In addition to this, there is rampant hybridization of closely related species in the natural world (and indeed in captivity). Even extravagantly ornamented species like pheasants with numerous adornments and bright colours and patterns hybridise regularly – clearly no matter how extreme the cue, at least some animals regularly have problems with them or are indiscriminate, but either way they are not that effective.
While some data like the apparent rapid growth of structures late in ontogeny has been used to support the idea that they are characteristics involved in socio-sexual signaling, it’s also a problem for the herd coherency part of the model. After all, lots of juvenile dinosaurs are known from aggregations suggesting they spent a lot of time together, even when the adults did not appear to. If these features were key, we’d expect juveniles to have them, and adult perhaps to shun them when they were no longer needed, but instead the opposite is true. In general the herd coherency argument is a bit odd anyway, again you have lots of ways of identifying and keeping in touch with conspecifics and some are clearly better than visual aids. Scent can have a temporal component, and vocalizations can be interactive beyond line of sight (especially useful in forests, or when things are behind you, or you are foraging and looking down etc.). No matter how big they are, visual structures are not always going to be that useful, even if they are unique.
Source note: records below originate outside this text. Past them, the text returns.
-- pv_equiv track=rewrite | github.com/Zswdhy/LeetCode | demo.py | child_sequence
-- ===== SOURCE A (Python) =====
-- def child_sequence(s, index, ans, path):
--     if index == len(s):
--         if path not in ans:
--             ans.append(path)
--     else:
--         choice_1 = path
--         child_sequence(s, index + 1, ans, choice_1)
--         choice_2 = path + s[index]
--         child_sequence(s, index + 1, ans, choice_2)
--     return ans
-- ===== SOURCE B (Python) =====
-- def child_sequence(s, index, ans, path):
--     # Iterative bitmask enumeration of the subsequences of the remaining
--     # characters, in the same skip-before-include order as the recursion.
--     # Mutates ans in place (append), like the original.
--     rem = ''.join(s[i] for i in range(index, len(s)))
--     n = len(rem)
--     for mask in range(1 << n):
--         cand = path + ''.join(rem[j] for j in range(n) if (mask >> (n - 1 - j)) & 1)
--         if cand not in ans:
--             ans.append(cand)
--     return ans
-- ===== Notes on version B (the rewrite author's own statement) =====
-- stated objective: alternative
-- what changed: Replaces the binary recursion (skip/include DFS) by a single iterative loop over bitmasks 0..2^n-1 that builds each candidate subsequence directly (MSB-first bit = first remaining character), keeping the same enumeration order and the same in-place membership-dedup append to ans.
import Mathlib
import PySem

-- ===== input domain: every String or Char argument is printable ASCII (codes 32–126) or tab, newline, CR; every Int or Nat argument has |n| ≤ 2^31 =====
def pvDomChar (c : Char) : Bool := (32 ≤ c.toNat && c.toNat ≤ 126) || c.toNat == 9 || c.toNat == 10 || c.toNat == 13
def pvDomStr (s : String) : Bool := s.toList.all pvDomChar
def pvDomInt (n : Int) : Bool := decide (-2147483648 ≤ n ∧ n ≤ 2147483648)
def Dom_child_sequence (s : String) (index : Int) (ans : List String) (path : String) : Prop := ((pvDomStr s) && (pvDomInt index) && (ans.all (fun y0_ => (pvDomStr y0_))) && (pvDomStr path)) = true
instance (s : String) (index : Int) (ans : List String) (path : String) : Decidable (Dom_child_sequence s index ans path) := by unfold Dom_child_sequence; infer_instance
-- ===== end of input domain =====

-- B replaces A's skip/include binary recursion by one iterative loop over bitmasks that
-- builds each candidate subsequence directly, in the same order, with the same in-place
-- dedup-append to ans (the mutation of ans is reproduced by B); alternative, not faster.

-- ===== PORT A =====
-- the recursive body of A, on the character list of s (path accumulated as List Char);
-- the final 'else ans' branch is only a totality guard: Python diverges for index > len(s),
-- which Pre_ excludes.
def pvChildA (cs : List Char) (index : Int) (ans : List String) (path : List Char) : List String :=
  if index = (cs.length : Int) then
    if String.ofList path ∈ ans then ans else ans ++ [String.ofList path]
  else if _h : index < (cs.length : Int) then
    let choice1 := path
    let ans1 := pvChildA cs (index + 1) ans choice1
    let choice2 := path ++ [PySem.List.pyGetD cs index ' ']   -- s[index]; in range under Pre_
    pvChildA cs (index + 1) ans1 choice2
  else ans
termination_by ((cs.length : Int) - index).toNat
decreasing_by all_goals omega

def child_sequence (s : String) (index : Int) (ans : List String) (path : String) : List String :=
  pvChildA s.toList index ans path.toList

-- ===== PORT B =====
-- ''.join(rem[j] for j in range(n) if (mask >> (n-1-j)) & 1)  as a List Char
def pvSel (rem : List Char) (mask : Nat) : List Char :=
  (List.range rem.length).filterMap
    (fun j => if (mask >>> (rem.length - 1 - j)) &&& 1 == 1 then some (rem.getD j ' ') else none)

def child_sequence_alt (s : String) (index : Int) (ans : List String) (path : String) : List String :=
  let cs := s.toList
  -- rem = ''.join(s[i] for i in range(index, len(s)))
  let rem := (PySem.List.pyRange index (cs.length : Int) 1).map (fun i => PySem.List.pyGetD cs i ' ')
  let n := rem.length
  (List.range (2 ^ n)).foldl
    (fun acc mask =>
      let cand := String.ofList (path.toList ++ pvSel rem mask)
      if cand ∈ acc then acc else acc ++ [cand])
    ans

-- ===== PRECONDITION & SPEC =====
-- Pre_ is exactly where Python A returns: for index > len(s) A recurses forever
-- (RecursionError) and for index < -len(s) it raises IndexError.
def Pre_child_sequence (s : String) (index : Int) (ans : List String) (path : String) : Prop :=
  -(PySem.Str.len s) ≤ index ∧ index ≤ PySem.Str.len s
instance (s : String) (index : Int) (ans : List String) (path : String) : Decidable (Pre_child_sequence s index ans path) := by unfold Pre_child_sequence; infer_instance

def pvWitness_child_sequence : String × Int × List String × String := ("ab", 0, ["b"], "")

def Spec_child_sequence (s : String) (index : Int) (ans : List String) (path : String) (out : List String) : Prop := out = child_sequence_alt s index ans path
instance (s : String) (index : Int) (ans : List String) (path : String) (out : List String) : Decidable (Spec_child_sequence s index ans path out) := by unfold Spec_child_sequence; infer_instance

-- ===== CLAIM (what is proved, stated in full; the proofs are below) =====
def Claim_equal_child_sequence : Prop := ∀ (s : String) (index : Int) (ans : List String) (path : String), Dom_child_sequence s index ans path → Pre_child_sequence s index ans path → Spec_child_sequence s index ans path (child_sequence s index ans path)


-- ===== LEMMAS AND PROOFS =====

-- the leaves of A's recursion tree over the remaining characters, in DFS (skip-first) order
def pvLeaves : List Char → List Char → List String
  | [], path => [String.ofList path]
  | c :: cs, path => pvLeaves cs path ++ pvLeaves cs (path ++ [c])

-- the shared dedup-append fold
def pvDedup (ans : List String) (l : List String) : List String :=
  l.foldl (fun acc x => if x ∈ acc then acc else acc ++ [x]) ans

-- remaining characters s[index], …, s[len-1]
def pvRem (cs : List Char) (index : Int) : List Char :=
  (PySem.List.pyRange index (cs.length : Int) 1).map (fun i => PySem.List.pyGetD cs i ' ')

lemma pvDedup_append (ans : List String) (l1 l2 : List String) :
    pvDedup ans (l1 ++ l2) = pvDedup (pvDedup ans l1) l2 := by
  simp [pvDedup, List.foldl_append]

lemma pvRem_nil (cs : List Char) (index : Int) (h : (cs.length : Int) ≤ index) :
    pvRem cs index = [] := by
  simp [pvRem, PySem.List.pyRange_one_eq_nil h]

lemma pvRem_cons (cs : List Char) (index : Int) (h : index < (cs.length : Int)) :
    pvRem cs index = PySem.List.pyGetD cs index ' ' :: pvRem cs (index + 1) := by
  simp [pvRem, PySem.List.pyRange_one_cons h]

lemma pvChildA_eq (cs : List Char) (k : Nat) :
    ∀ (index : Int) (ans : List String) (path : List Char),
      index ≤ (cs.length : Int) → ((cs.length : Int) - index).toNat = k →
      pvChildA cs index ans path = pvDedup ans (pvLeaves (pvRem cs index) path) := by
  induction k with
  | zero =>
    intro index ans path h1 hk
    have hi : index = (cs.length : Int) := by omega
    rw [pvChildA, if_pos hi, pvRem_nil cs index (le_of_eq hi.symm)]
    simp [pvLeaves, pvDedup]
  | succ k ih =>
    intro index ans path h1 hk
    have hlt : index < (cs.length : Int) := by omega
    have hne : ¬ index = (cs.length : Int) := by omega
    rw [pvChildA, if_neg hne, dif_pos hlt]
    show pvChildA cs (index + 1) (pvChildA cs (index + 1) ans path)
        (path ++ [PySem.List.pyGetD cs index ' ']) = _
    rw [pvRem_cons cs index hlt]
    rw [pvLeaves, pvDedup_append]
    rw [ih (index + 1) ans path (by omega) (by omega),
        ih (index + 1) _ (path ++ [PySem.List.pyGetD cs index ' ']) (by omega) (by omega)]

lemma pvBit_low (n k m : Nat) (hk : k ≤ n) :
    (2 ^ n + m) >>> k = 2 ^ (n - k) + (m >>> k) := by
  have h2 : 2 ^ n = 2 ^ k * 2 ^ (n - k) := by
    rw [← pow_add]; congr 1; omega
  simp only [Nat.shiftRight_eq_div_pow]
  rw [h2, Nat.mul_add_div (Nat.pow_pos (by norm_num))]

lemma pvBit_high (n k m : Nat) (hk : k < n) :
    ((2 ^ n + m) >>> k) &&& 1 = (m >>> k) &&& 1 := by
  rw [pvBit_low n k m (by omega)]
  have h1 : 2 ^ (n - k) = 2 * 2 ^ (n - k - 1) := by
    rw [← pow_succ']; congr 1; omega
  simp only [Nat.and_one_is_mod, h1, Nat.mul_add_mod]

lemma pvBit_top (n m : Nat) (hm : m < 2 ^ n) :
    (2 ^ n + m) >>> n = 1 := by
  rw [pvBit_low n n m le_rfl]
  simp [Nat.shiftRight_eq_div_pow, Nat.div_eq_of_lt hm]

lemma pvSel_low (c : Char) (cs : List Char) (m : Nat) (hm : m < 2 ^ cs.length) :
    pvSel (c :: cs) m = pvSel cs m := by
  have htop : m >>> cs.length = 0 := by
    simp [Nat.shiftRight_eq_div_pow, Nat.div_eq_of_lt hm]
  unfold pvSel
  rw [List.length_cons, List.range_succ_eq_map, List.filterMap_cons]
  simp only [Nat.add_sub_cancel, Nat.sub_zero, htop, Nat.zero_and, List.filterMap_map]
  simp only [show ((0 : Nat) == 1) = false from rfl, Bool.false_eq_true, if_false]
  apply List.filterMap_congr
  intro j hj
  have hj' : j < cs.length := List.mem_range.mp hj
  have h1 : cs.length - (j + 1) = cs.length - 1 - j := by omega
  simp [Nat.succ_eq_add_one, h1]

lemma pvSel_high (c : Char) (cs : List Char) (m : Nat) (hm : m < 2 ^ cs.length) :
    pvSel (c :: cs) (2 ^ cs.length + m) = c :: pvSel cs m := by
  have htop := pvBit_top cs.length m hm
  unfold pvSel
  rw [List.length_cons, List.range_succ_eq_map, List.filterMap_cons]
  simp only [Nat.add_sub_cancel, Nat.sub_zero, htop, List.filterMap_map]
  simp only [show ((1 : Nat) &&& 1 == 1) = true from rfl, if_true, List.getD_cons_zero]
  congr 1
  apply List.filterMap_congr
  intro j hj
  have hj' : j < cs.length := List.mem_range.mp hj
  have h1 : cs.length - (j + 1) = cs.length - 1 - j := by omega
  have h2 := pvBit_high cs.length (cs.length - 1 - j) m (by omega)
  simp only [Nat.and_one_is_mod] at h2
  simp [Nat.succ_eq_add_one, h1, h2]

lemma pvMasks_eq (rem : List Char) :
    ∀ (path : List Char),
      (List.range (2 ^ rem.length)).map (fun mask => String.ofList (path ++ pvSel rem mask))
        = pvLeaves rem path := by
  induction rem with
  | nil => intro path; simp [pvSel, pvLeaves]
  | cons c cs ih =>
    intro path
    have hsplit : 2 ^ (c :: cs).length = 2 ^ cs.length + 2 ^ cs.length := by
      simp [List.length_cons, pow_succ]; ring
    rw [hsplit, List.range_add, List.map_append, List.map_map]
    have h1 : (List.range (2 ^ cs.length)).map (fun mask => String.ofList (path ++ pvSel (c :: cs) mask))
        = pvLeaves cs path := by
      rw [← ih path]
      apply List.map_congr_left
      intro m hm
      rw [pvSel_low c cs m (List.mem_range.mp hm)]
    have h2 : (List.range (2 ^ cs.length)).map
          ((fun mask => String.ofList (path ++ pvSel (c :: cs) mask)) ∘ (fun i => 2 ^ cs.length + i))
        = pvLeaves cs (path ++ [c]) := by
      rw [← ih (path ++ [c])]
      apply List.map_congr_left
      intro m hm
      simp only [Function.comp_apply]
      rw [pvSel_high c cs m (List.mem_range.mp hm)]
      simp
    rw [h1, h2, pvLeaves]

lemma pvAlt_eq (s : String) (index : Int) (ans : List String) (path : String) :
    child_sequence_alt s index ans path
      = pvDedup ans (pvLeaves (pvRem s.toList index) path.toList) := by
  rw [child_sequence_alt]
  rw [← pvMasks_eq (pvRem s.toList index) path.toList]
  simp only [pvDedup, List.foldl_map, pvRem]

-- ===== VERDICT (by name: the statement is the Claim_ definition above) =====
theorem child_sequence_spec : Claim_equal_child_sequence := by
  intro s index ans path _hD hP
  obtain ⟨h1, h2⟩ := hP
  have hlen : PySem.Str.len s = (s.toList.length : Int) := by simp
  rw [hlen] at h1 h2
  show child_sequence s index ans path = child_sequence_alt s index ans path
  rw [child_sequence, pvAlt_eq,
    pvChildA_eq s.toList ((s.toList.length : Int) - index).toNat index ans path.toList h2 rfl]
In the increasingly infamous issue of Torosaurus and Triceratops, if these animals are truly conspecific then for a start we are back to the issue of ‘lone’ taxa (I don’t think Leptoceratops is going to be much of an issue here) and the pointlessness of crests where none are needed. On the other hand, this is also potentially a problem for the mate recognition idea. We know that at least some dinosaurs were sexually mature before they were osteologically mature and this could be the case for these animals too. If so, then the alleged transformation between one morph and the other would create confusion – both the Triceratops morph and the Torosaurus morph (or indeed anything in between) would be viable mates.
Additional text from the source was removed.